FIGURE S.3 Macroscopic view of shape memory process.
Constrained Recovery
The most successful example of this type of product is undoubtedly a hydraulic coupling. These fittings are manufactured as cylindrical sleeves slightly smaller than the metal tubing that they are to join. Their diameters are then expanded while martensitic and, upon warming to austenite, they shrink in diameter and strongly hold the tube ends. The tubes prevent the coupling from fully recovering its manufac-trured shape, and the stresses created as the coupling attempts to do so are great enough to create a joint that, in many ways, is superior to a weld.
Force Actuators
In some applications, the shape memory component is designed to exert force over a considerable range of motion, often for many cycles. Such an application is the circuit-board edge connector. In this electrical connector system, the shape memory alloy component is used to force open a spring when the connector is heated. This allows force-free insertion or withdrawal of a circuit board in the connector. Upon cooling, the nickel-titanium actuator becomes weaker, and the spring easily deforms the actuator while it closes tightly on the circuit board and forms the connections.
An example based on the same principle is a fire safety valve, which incorporates a copper-zinc-aluminum actuator designed to shut off toxic or flammable gas flow when fire occurs.
Other Applications
A number of applications are based on the pseu-doelastic (or superelastic) property of shape memory alloys. Some eyeglass frames use superelastic nickel-titanium alloy to absorb large deformations without damage. Guide wires for steering catheters into vessels in the body have been developed using wire fashioned of nickel-titanium alloy, which resists permanent deformation if bent severely. Arch wires for orthodontic correction also use this alloy.

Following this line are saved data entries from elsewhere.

theorem pv_count_single (cs : List Char) (c : Char) :
    PySem.Chars.count cs [c] = cs.count c := by
  unfold PySem.Chars.count
  simp only [List.isEmpty_cons, Bool.false_eq_true, if_false]
  rw [pv_go_single c cs.length cs 0 le_rfl]
  simp

theorem pv_go_le (c : Char) (t : List Char) : ∀ (fuel : Nat) (l : List Char) (acc : Nat),
    PySem.Chars.count.go (c :: t) fuel l acc ≤ acc + l.count c := by
  intro fuel
  induction fuel with
  | zero => intro l acc; simp [PySem.Chars.count.go]
  | succ fuel ih =>
    intro l acc
    cases l with
    | nil => simp [PySem.Chars.count.go]
    | cons x t' =>
      cases hp : List.isPrefixOf (c :: t) (x :: t') with
      | true =>
        simp only [PySem.Chars.count.go, hp, if_true]
        obtain ⟨r, hr⟩ := List.isPrefixOf_iff_prefix.mp hp
        have hdrop : List.drop (List.length (c :: t)) (x :: t') = r := by
          rw [← hr, List.drop_left]
        rw [hdrop]
        have h1 := ih r (acc + 1)
        have h2 : (x :: t').count c = ((c :: t) ++ r).count c := by rw [hr]
        have h3 : ((c :: t) ++ r).count c = (c :: t).count c + r.count c := by
          simp [List.count_append]
          omega
        have h4 : 1 ≤ (c :: t).count c := by simp
        omega
      | false =>
        simp only [PySem.Chars.count.go, hp, Bool.false_eq_true, if_false]
        have h1 := ih t' acc
        have h2 : t'.count c ≤ (x :: t').count c := by
          simp [List.count_cons]
        omega

theorem pv_count_le_head (cs : List Char) (c : Char) (t : List Char) :
    PySem.Chars.count cs (c :: t) ≤ cs.count c := by
  unfold PySem.Chars.count
  simp only [List.isEmpty_cons, Bool.false_eq_true, if_false]
  have := pv_go_le c t cs.length cs 0
  omega

-- ---- facts about pvF ----

-- the fold step of Python's max (first extremal kept)
def pvMaxStep : Option Nat → Nat → Option Nat := fun acc x =>
  match acc with
  | none => some x
  | some m => if id m < id x then some x else some m

theorem pv_max?_def (xs : List Nat) : PySem.List.max? xs id = xs.foldl pvMaxStep none := by
  unfold PySem.List.max?
  apply PySem.List.foldl_congr_mem
  intro acc x _
  cases acc <;> rfl

theorem pv_max?_aux : ∀ (xs : List Nat) (a : Nat),
    ∃ m, List.foldl pvMaxStep (some a) xs = some m ∧ (m = a ∨ m ∈ xs) := by
  intro xs
  induction xs with
  | nil => intro a; exact ⟨a, rfl, Or.inl rfl⟩
  | cons x xs ih =>
    intro a
    rw [List.foldl_cons]
    by_cases hax : a < x
    · obtain ⟨m, hm, hmem⟩ := ih x
      have hstep : pvMaxStep (some a) x = some x := by simp [pvMaxStep, hax]
      rw [hstep]
      refine ⟨m, hm, Or.inr ?_⟩
      rcases hmem with h | h
      · simp [h]
      · simp [h]
    · obtain ⟨m, hm, hmem⟩ := ih a
      have hstep : pvMaxStep (some a) x = some a := by simp [pvMaxStep, hax]
      rw [hstep]
      refine ⟨m, hm, ?_⟩
      rcases hmem with h | h
      · exact Or.inl h
      · exact Or.inr (by simp [h])
-- ===== LEMMAS AND PROOFS =====

-- the common pure value of state (idx, layer j): what rec computes and what B's table holds
def Rspec (A : List (Int × Int)) (n : Int) : Nat → Int → (Int × Int)
  | 0, idx => PySem.List.pyGetD A idx (0, 0)
  | j + 1, idx =>
    if n - ((j : Int) + 1) - 1 > idx then (0, 0)
    else (PySem.List.pyRange (idx + 1) n 1).foldl
      (fun best i =>
        let p := sumyA (PySem.List.pyGetD A i (0, 0)) (Rspec A n j i)
        if p.2 - p.1 > best.2 - best.1 then p else best)
      (0, 0)

theorem sumyA_eq_interB (u v : Int × Int) : sumyA u v = interB u v := by
  rcases u with ⟨a, b⟩; rcases v with ⟨c, d⟩
  simp only [sumyA, interB]
  split_ifs <;> simp_all [Prod.ext_iff, max_def, min_def]

theorem getD_set_char {α : Type} (l : List α) (i : Nat) (r : α) (j : Nat) (d : α) :
    (l.set i r).getD j d = if j = i ∧ i < l.length then r else l.getD j d := by
  simp only [List.getD_eq_getElem?_getD, List.getElem?_set]
  split_ifs <;> simp_all

-- memo invariant: every stored entry is the pure value of its state
def dpInv (A : List (Int × Int)) (n : Int) (DP : List (List (Option (Int × Int)))) : Prop :=
  ∀ (idx j : Int), 0 ≤ idx → 1 ≤ j →
    dpGet DP idx j = none ∨ dpGet DP idx j = some (Rspec A n j.toNat idx)

theorem dpInv_init (A : List (Int × Int)) (n : Int) (m p : Nat) :
    dpInv A n (List.replicate m (List.replicate p none)) := by
  intro idx j _ _
  left
  unfold dpGet
  simp [List.getElem?_replicate]
  split_ifs
  · simp [List.getD_eq_getElem?_getD, List.getElem?_replicate]
    split_ifs <;> simp
  · simp [List.getD_eq_getElem?_getD]

theorem dpInv_set (A : List (Int × Int)) (n : Int) (DP : List (List (Option (Int × Int))))
    (idx k : Int) (v : Int × Int) (h : dpInv A n DP) (h0 : 0 ≤ idx) (hk : 1 ≤ k)
    (hv : v = Rspec A n k.toNat idx) : dpInv A n (dpSet DP idx k v) := by
  intro idx' j h0' hj
  unfold dpGet dpSet
  rw [getD_set_char]
  split_ifs with h1
  · rw [getD_set_char]
    split_ifs with h2
    · right
      have hje : j = k := by omega
      have hie : idx' = idx := by omega
      subst hje; subst hie; rw [hv]
    · have := h idx' j h0' hj
      unfold dpGet at this
      rwa [h1.1] at this
  · exact h idx' j h0' hj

Shape memory alloys have found application in the field of robotics. The two main types of actuators for robots using these alloys are biased and differential. Biasing uses a coil spring to generate the bias force that opposes the unidirectional force of the shape memory alloy. In the differential type, the spring is replaced with another shape memory alloy, and the opposing forces control the actuation. A microrobot was developed with five degrees of freedom corresponding to the capabilities of the human fingers, wrist, elbow, and shoulder. The variety of robotic maneuvers and operations are coordinated by activating the nickel-titanium coils in the fingers and the wrist in addition to contraction and expansion of straight nickel-titanium wires in elbow and shoulders. Digital control techniques in which a current is modulated with pulse-width modulation are employed in all of the components to control their spatial positions and speeds of operation.

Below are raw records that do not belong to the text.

-- pv_equiv track=rewrite | github.com/DarkKsi/Wstep_do_programowania_Serhii_Andrukhiv_73075 | T1_Andrukhiv_Serhii_73075/park.py | najbardziej_dochodowy_dzien
-- ===== SOURCE A (Python) =====
-- def najbardziej_dochodowy_dzien(zwiedzajacy, ceny_biletow):
--     # Analizuje najbardziej dochodowy dzień tygodnia
--     # Zwraca nazwę dnia oraz wartość przychodu
--
--     dni_tygodnia = [
--         "poniedziałek", "wtorek", "środa",
--         "czwartek", "piątek", "sobota", "niedziela"
--     ]
--
--     przychody = []
--
--     for i in range(len(zwiedzajacy)): #oblicza przychód dla każdego dnia tygodnia
--         przychod_dnia = zwiedzajacy[i] * ceny_biletow[i]
--         przychody.append(przychod_dnia)
--
--     max_przychod = max(przychody)
--     index_dnia = przychody.index(max_przychod)
--
--     return dni_tygodnia[index_dnia], max_przychod
-- ===== SOURCE B (Python) =====
-- def najbardziej_dochodowy_dzien(zwiedzajacy, ceny_biletow):
--     # Single fused pass: track the running best revenue and its day index,
--     # instead of building a revenue list and scanning it twice (max + index).
--     dni_tygodnia = [
--         "poniedziałek", "wtorek", "środa",
--         "czwartek", "piątek", "sobota", "niedziela"
--     ]
--     best = None
--     best_idx = -1
--     for i in range(len(zwiedzajacy)):
--         p = zwiedzajacy[i] * ceny_biletow[i]
--         if best is None or p > best:
--             best = p
--             best_idx = i
--     if best is None:
--         raise ValueError("max() arg is an empty sequence")
--     return dni_tygodnia[best_idx], best
-- ===== Notes on version B (the rewrite author's own statement) =====
-- stated objective: alternative
-- what changed: Replaces A's three passes (build the revenue list, max() over it, list.index() to find the day) by one fused loop that tracks the running best revenue and its index with a strict comparison, building no intermediate list.
import Mathlib
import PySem

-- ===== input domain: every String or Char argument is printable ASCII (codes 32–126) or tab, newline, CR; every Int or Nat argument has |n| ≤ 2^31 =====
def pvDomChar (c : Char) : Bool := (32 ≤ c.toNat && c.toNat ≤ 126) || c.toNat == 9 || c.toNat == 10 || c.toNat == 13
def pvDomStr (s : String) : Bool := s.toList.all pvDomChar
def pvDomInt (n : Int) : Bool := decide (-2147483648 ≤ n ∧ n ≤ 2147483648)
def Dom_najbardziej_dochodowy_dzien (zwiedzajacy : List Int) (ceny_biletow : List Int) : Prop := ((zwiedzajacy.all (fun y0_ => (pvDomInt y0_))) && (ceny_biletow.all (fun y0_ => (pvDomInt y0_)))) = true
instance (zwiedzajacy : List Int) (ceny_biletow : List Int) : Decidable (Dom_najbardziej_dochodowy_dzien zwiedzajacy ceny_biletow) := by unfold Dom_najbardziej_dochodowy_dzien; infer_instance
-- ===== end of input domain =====

-- B fuses A's three passes (build revenue list, max(), .index()) into one loop tracking
-- the running best revenue and its index; same return value on all non-raising inputs.

-- ===== PORT A =====
def najbardziej_dochodowy_dzien (zwiedzajacy : List Int) (ceny_biletow : List Int) : String × Int :=
  let dni_tygodnia : List String :=
    ["poniedziałek", "wtorek", "środa", "czwartek", "piątek", "sobota", "niedziela"]
  let przychody := (PySem.List.pyRange 0 (zwiedzajacy.length : Int) 1).foldl
    (fun acc i => acc ++ [PySem.List.pyGetD zwiedzajacy i 0 * PySem.List.pyGetD ceny_biletow i 0]) []
  let max_przychod := (PySem.List.max? przychody (fun y => y)).getD 0
  let index_dnia := (PySem.List.index? przychody max_przychod).getD 0
  (PySem.List.pyGetD dni_tygodnia (index_dnia : Int) "", max_przychod)

-- ===== PORT B =====
def najbardziej_dochodowy_dzien_alt (zwiedzajacy : List Int) (ceny_biletow : List Int) : String × Int :=
  let dni_tygodnia : List String :=
    ["poniedziałek", "wtorek", "środa", "czwartek", "piątek", "sobota", "niedziela"]
  let st := (PySem.List.pyRange 0 (zwiedzajacy.length : Int) 1).foldl
    (fun (st : Option Int × Int) i =>
      let p := PySem.List.pyGetD zwiedzajacy i 0 * PySem.List.pyGetD ceny_biletow i 0
      match st.1 with
      | none => (some p, i)
      | some b => if p > b then (some p, i) else st)
    (none, -1)
  match st.1 with
  | none => ("", 0)   -- Source B raises ValueError here; excluded by Pre_
  | some b => (PySem.List.pyGetD dni_tygodnia st.2 "", b)

-- ===== PRECONDITION & SPEC =====
-- Pre_ excludes exactly the inputs on which Python A raises: the empty list (ValueError from
-- max([])), more than 7 entries (IndexError on dni_tygodnia), and a price list shorter than
-- the visitor list (IndexError on ceny_biletow[i]).
def Pre_najbardziej_dochodowy_dzien (zwiedzajacy : List Int) (ceny_biletow : List Int) : Prop :=
  zwiedzajacy ≠ [] ∧ zwiedzajacy.length ≤ 7 ∧ zwiedzajacy.length ≤ ceny_biletow.length
instance (zwiedzajacy : List Int) (ceny_biletow : List Int) : Decidable (Pre_najbardziej_dochodowy_dzien zwiedzajacy ceny_biletow) := by unfold Pre_najbardziej_dochodowy_dzien; infer_instance

def pvWitness_najbardziej_dochodowy_dzien : List Int × List Int := ([10, 20, 5], [3, 2, 4])

def Spec_najbardziej_dochodowy_dzien (zwiedzajacy : List Int) (ceny_biletow : List Int) (out : String × Int) : Prop := out = najbardziej_dochodowy_dzien_alt zwiedzajacy ceny_biletow
instance (zwiedzajacy : List Int) (ceny_biletow : List Int) (out : String × Int) : Decidable (Spec_najbardziej_dochodowy_dzien zwiedzajacy ceny_biletow out) := by unfold Spec_najbardziej_dochodowy_dzien; infer_instance

-- ===== CLAIM (what is proved, stated in full; the proofs are below) =====
def Claim_equal_najbardziej_dochodowy_dzien : Prop := ∀ (zwiedzajacy : List Int) (ceny_biletow : List Int), Dom_najbardziej_dochodowy_dzien zwiedzajacy ceny_biletow → Pre_najbardziej_dochodowy_dzien zwiedzajacy ceny_biletow → Spec_najbardziej_dochodowy_dzien zwiedzajacy ceny_biletow (najbardziej_dochodowy_dzien zwiedzajacy ceny_biletow)

-- ===== LEMMAS AND PROOFS =====

-- the revenue of day index i, shared by both sides of the proof
def pvF (z c : List Int) (i : Int) : Int :=
  PySem.List.pyGetD z i 0 * PySem.List.pyGetD c i 0

theorem pvF_def (z c : List Int) (i : Int) :
    PySem.List.pyGetD z i 0 * PySem.List.pyGetD c i 0 = pvF z c i := rfl

-- B's loop body as a step function on (value, index) pairs.
def pvStep (st : Option Int × Int) (e : Int × Int) : Option Int × Int :=
  match st.1 with
  | none => (some e.1, e.2)
  | some b => if e.1 > b then (some e.1, e.2) else st

-- index paired with the first occurrence of value m in E (default d).
def pvSndFirst : List (Int × Int) → Int → Int → Int
  | [], _, d => d
  | e :: E, m, d => if e.1 = m then e.2 else pvSndFirst E m d

theorem pvSndFirst_irrel (E : List (Int × Int)) (m d d' : Int)
    (h : m ∈ E.map Prod.fst) : pvSndFirst E m d = pvSndFirst E m d' := by
  induction E with
  | nil => simp at h
  | cons e E ih =>
    by_cases he : e.1 = m
    · simp [pvSndFirst, he]
    · rw [List.map_cons] at h
      rcases List.mem_cons.mp h with h0 | h0
    
      · exact absurd h0.symm he
      · simp [pvSndFirst, he, ih h0]

theorem pvK0 (E : List (Int × Int)) (b bi : Int) :
    E.foldl pvStep (some b, bi) =
      (some ((E.map Prod.fst).foldl max b),
       if b < (E.map Prod.fst).foldl max b
       then pvSndFirst E ((E.map Prod.fst).foldl max b) bi else bi) := by
  induction E generalizing b bi with
  | nil => simp
  | cons e E ih =>
    rw [List.foldl_cons]
    by_cases hgt : e.1 > b
    · have hstep : pvStep (some b, bi) e = (some e.1, e.2) := by simp [pvStep, hgt]
      rw [hstep, ih]
      have hmax : max b e.1 = e.1 := max_eq_right (le_of_lt hgt)
      have heM : e.1 ≤ (E.map Prod.fst).foldl max e.1 := (PySem.List.le_foldl_max _ _).1
      have hbM : b < (E.map Prod.fst).foldl max e.1 := lt_of_lt_of_le hgt heM
      simp only [List.map_cons, List.foldl_cons, hmax, if_pos hbM, pvSndFirst]
      by_cases heq : e.1 = (E.map Prod.fst).foldl max e.1
      · rw [if_neg (by omega : ¬ e.1 < (E.map Prod.fst).foldl max e.1), if_pos heq]
      · have hlt : e.1 < (E.map Prod.fst).foldl max e.1 := lt_of_le_of_ne heM heq
        rw [if_pos hlt, if_neg heq]
        have hmem : (E.map Prod.fst).foldl max e.1 ∈ E.map Prod.fst := by
          rcases PySem.List.foldl_max_mem (E.map Prod.fst) e.1 with h | h
          · exact absurd h.symm heq
          · exact h
        rw [pvSndFirst_irrel E _ e.2 bi hmem]
    · have hstep : pvStep (some b, bi) e = (some b, bi) := by simp [pvStep, hgt]
      rw [hstep, ih]
      have hle : e.1 ≤ b := not_lt.mp hgt
      have hmax : max b e.1 = b := max_eq_left hle
      simp only [List.map_cons, List.foldl_cons, hmax, pvSndFirst]
      by_cases hbM : b < (E.map Prod.fst).foldl max b
      · have hne : ¬ e.1 = (E.map Prod.fst).foldl max b := by omega
        rw [if_pos hbM, if_pos hbM, if_neg hne]
      · rw [if_neg hbM, if_neg hbM]

theorem pvK1 (L : List Int) (f : Int → Int) (m d : Int) :
    pvSndFirst (L.map (fun i => (f i, i))) m d =
      (PySem.List.index? (L.map f) m).elim d (fun k => L.getD k 0) := by
  induction L with
  | nil => simp [pvSndFirst, PySem.List.index?_eq_idxOf?]
  | cons i L ih =>
    rw [List.map_cons, List.map_cons]
    by_cases he : f i = m
    · have h0 : PySem.List.index? (f i :: L.map f) m = some 0 := by
        rw [he]; exact PySem.List.index?_cons_self m (L.map f)
      rw [h0]
      simp [pvSndFirst, he]
    · rw [PySem.List.index?_cons_of_ne (L.map f) he]
      have hstep : pvSndFirst ((f i, i) :: L.map (fun i => (f i, i))) m d
          = pvSndFirst (L.map (fun i => (f i, i))) m d := by
        simp [pvSndFirst, he]
      rw [hstep, ih]
      cases PySem.List.index? (L.map f) m with
      | none => rfl
      | some k => simp

-- ===== VERDICT (by name: the statement is the Claim_ definition above) =====
theorem najbardziej_dochodowy_dzien_spec : Claim_equal_najbardziej_dochodowy_dzien := by
  intro z c _dom pre
  obtain ⟨hne, -, -⟩ := pre
  unfold Spec_najbardziej_dochodowy_dzien
  have hn : (0 : Int) < (z.length : Int) := by
    cases z with
    | nil => exact absurd rfl hne
    | cons a as => simp
  have hrange : PySem.List.pyRange 0 (z.length : Int) 1
      = 0 :: PySem.List.pyRange 1 (z.length : Int) 1 := by
    simpa using PySem.List.pyRange_one_cons (a := 0) (b := (z.length : Int)) hn
  -- abbreviations (plain terms, re-stated explicitly where needed)
  have hmapfst : ((PySem.List.pyRange 1 (z.length : Int) 1).map
        (fun i => (pvF z c i, i))).map Prod.fst
      = (PySem.List.pyRange 1 (z.length : Int) 1).map (pvF z c) := by
    rw [List.map_map]; rfl
  -- names for the running max and B's final index expression
  set P' : List Int := (PySem.List.pyRange 1 (z.length : Int) 1).map (pvF z c) with hP'
  set m : Int := P'.foldl max (pvF z c 0) with hm
  set R : Int := if pvF z c 0 < m
      then pvSndFirst ((PySem.List.pyRange 1 (z.length : Int) 1).map
        (fun i => (pvF z c i, i))) m 0 else 0 with hR
  -- evaluate port A
  have eqA : najbardziej_dochodowy_dzien z c
      = (PySem.List.pyGetD
          ["poniedziałek", "wtorek", "środa", "czwartek", "piątek", "sobota", "niedziela"]
          (((PySem.List.index? (pvF z c 0 :: P') m).getD 0 : Nat) : Int) "", m) := by
    simp only [najbardziej_dochodowy_dzien, pvF_def]
    rw [PySem.List.foldl_append_singleton_eq_map, List.nil_append, hrange, List.map_cons,
      PySem.List.max?_id_cons, Option.getD_some, ← hP', ← hm]
  -- evaluate port B
  have hBfold : ∀ (Rl : List Int) (s : Option Int × Int),
      Rl.foldl (fun (st : Option Int × Int) i =>
        match st.1 with
        | none => (some (pvF z c i), i)
        | some b => if pvF z c i > b then (some (pvF z c i), i) else st) s
      = (Rl.map (fun i => (pvF z c i, i))).foldl pvStep s := by
    intro Rl s
    rw [List.foldl_map]
    rfl
  have eqB : najbardziej_dochodowy_dzien_alt z c
      = (PySem.List.pyGetD
          ["poniedziałek", "wtorek", "środa", "czwartek", "piątek", "sobota", "niedziela"]
          R "", m) := by
    have hstep0 : pvStep (none, -1) (pvF z c 0, 0) = (some (pvF z c 0), 0) := rfl
    simp only [najbardziej_dochodowy_dzien_alt, pvF_def]
    rw [hBfold, hrange, List.map_cons, List.foldl_cons]
    rw [hstep0, pvK0, hmapfst, ← hm, ← hR]
  -- the two index computations agree
  have hf0m : pvF z c 0 ≤ m := by rw [hm]; exact (PySem.List.le_foldl_max P' (pvF z c 0)).1
  have hidx : (((PySem.List.index? (pvF z c 0 :: P') m).getD 0 : Nat) : Int) = R := by
    by_cases hlt : pvF z c 0 < m
    · have he : pvF z c 0 ≠ m := ne_of_lt hlt
      have hmem : m ∈ P' := by
        rw [hm]
        rcases PySem.List.foldl_max_mem P' (pvF z c 0) with h | h
        · exact absurd h.symm he
        · exact h
      obtain ⟨k, hk⟩ := Option.isSome_iff_exists.mp
        ((PySem.List.index?_isSome_iff (xs := P') (v := m)).mpr hmem)
      have hklt : k < P'.length := by
        obtain ⟨hklt, -, -⟩ := PySem.List.getElem_of_index?_eq_some hk
        exact hklt
      have hkL : k < (PySem.List.pyRange 1 (z.length : Int) 1).length := by
        simpa [hP'] using hklt
      have hLval : (PySem.List.pyRange 1 (z.length : Int) 1).getD k 0 = 1 + (k : Int) := by
        rw [List.getD_eq_getElem _ _ hkL]
        exact PySem.List.getElem_pyRange_one 1 (z.length : Int) k hkL
      rw [hR, if_pos hlt, pvK1 (PySem.List.pyRange 1 (z.length : Int) 1) (pvF z c) m 0,
        PySem.List.index?_cons_of_ne P' he]
      rw [hP'] at hk
      rw [hk, Option.map_some, Option.getD_some, Option.elim_some, hLval]
      push_cast
      omega
    · have he : pvF z c 0 = m := le_antisymm hf0m (not_lt.mp hlt)
      rw [hR, if_neg hlt]
      conv_lhs => rw [← he]
      rw [PySem.List.index?_cons_self]
      rfl
  rw [eqA, eqB, hidx]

In medical applications, in addition to mechanical characteristics, highly reliable biological and chemical characteristics are very important. The material must not be vulnerable to degradation, decomposition, dissolution, or corrosion in the organism, and must be biocompatible.
Nickel-titanium shape memory alloys have also been employed in artificial joints such as in artificial hip joints. These alloys have also been used for bone plates, for marrow pins for healing bone fractures, and for connecting broken bones.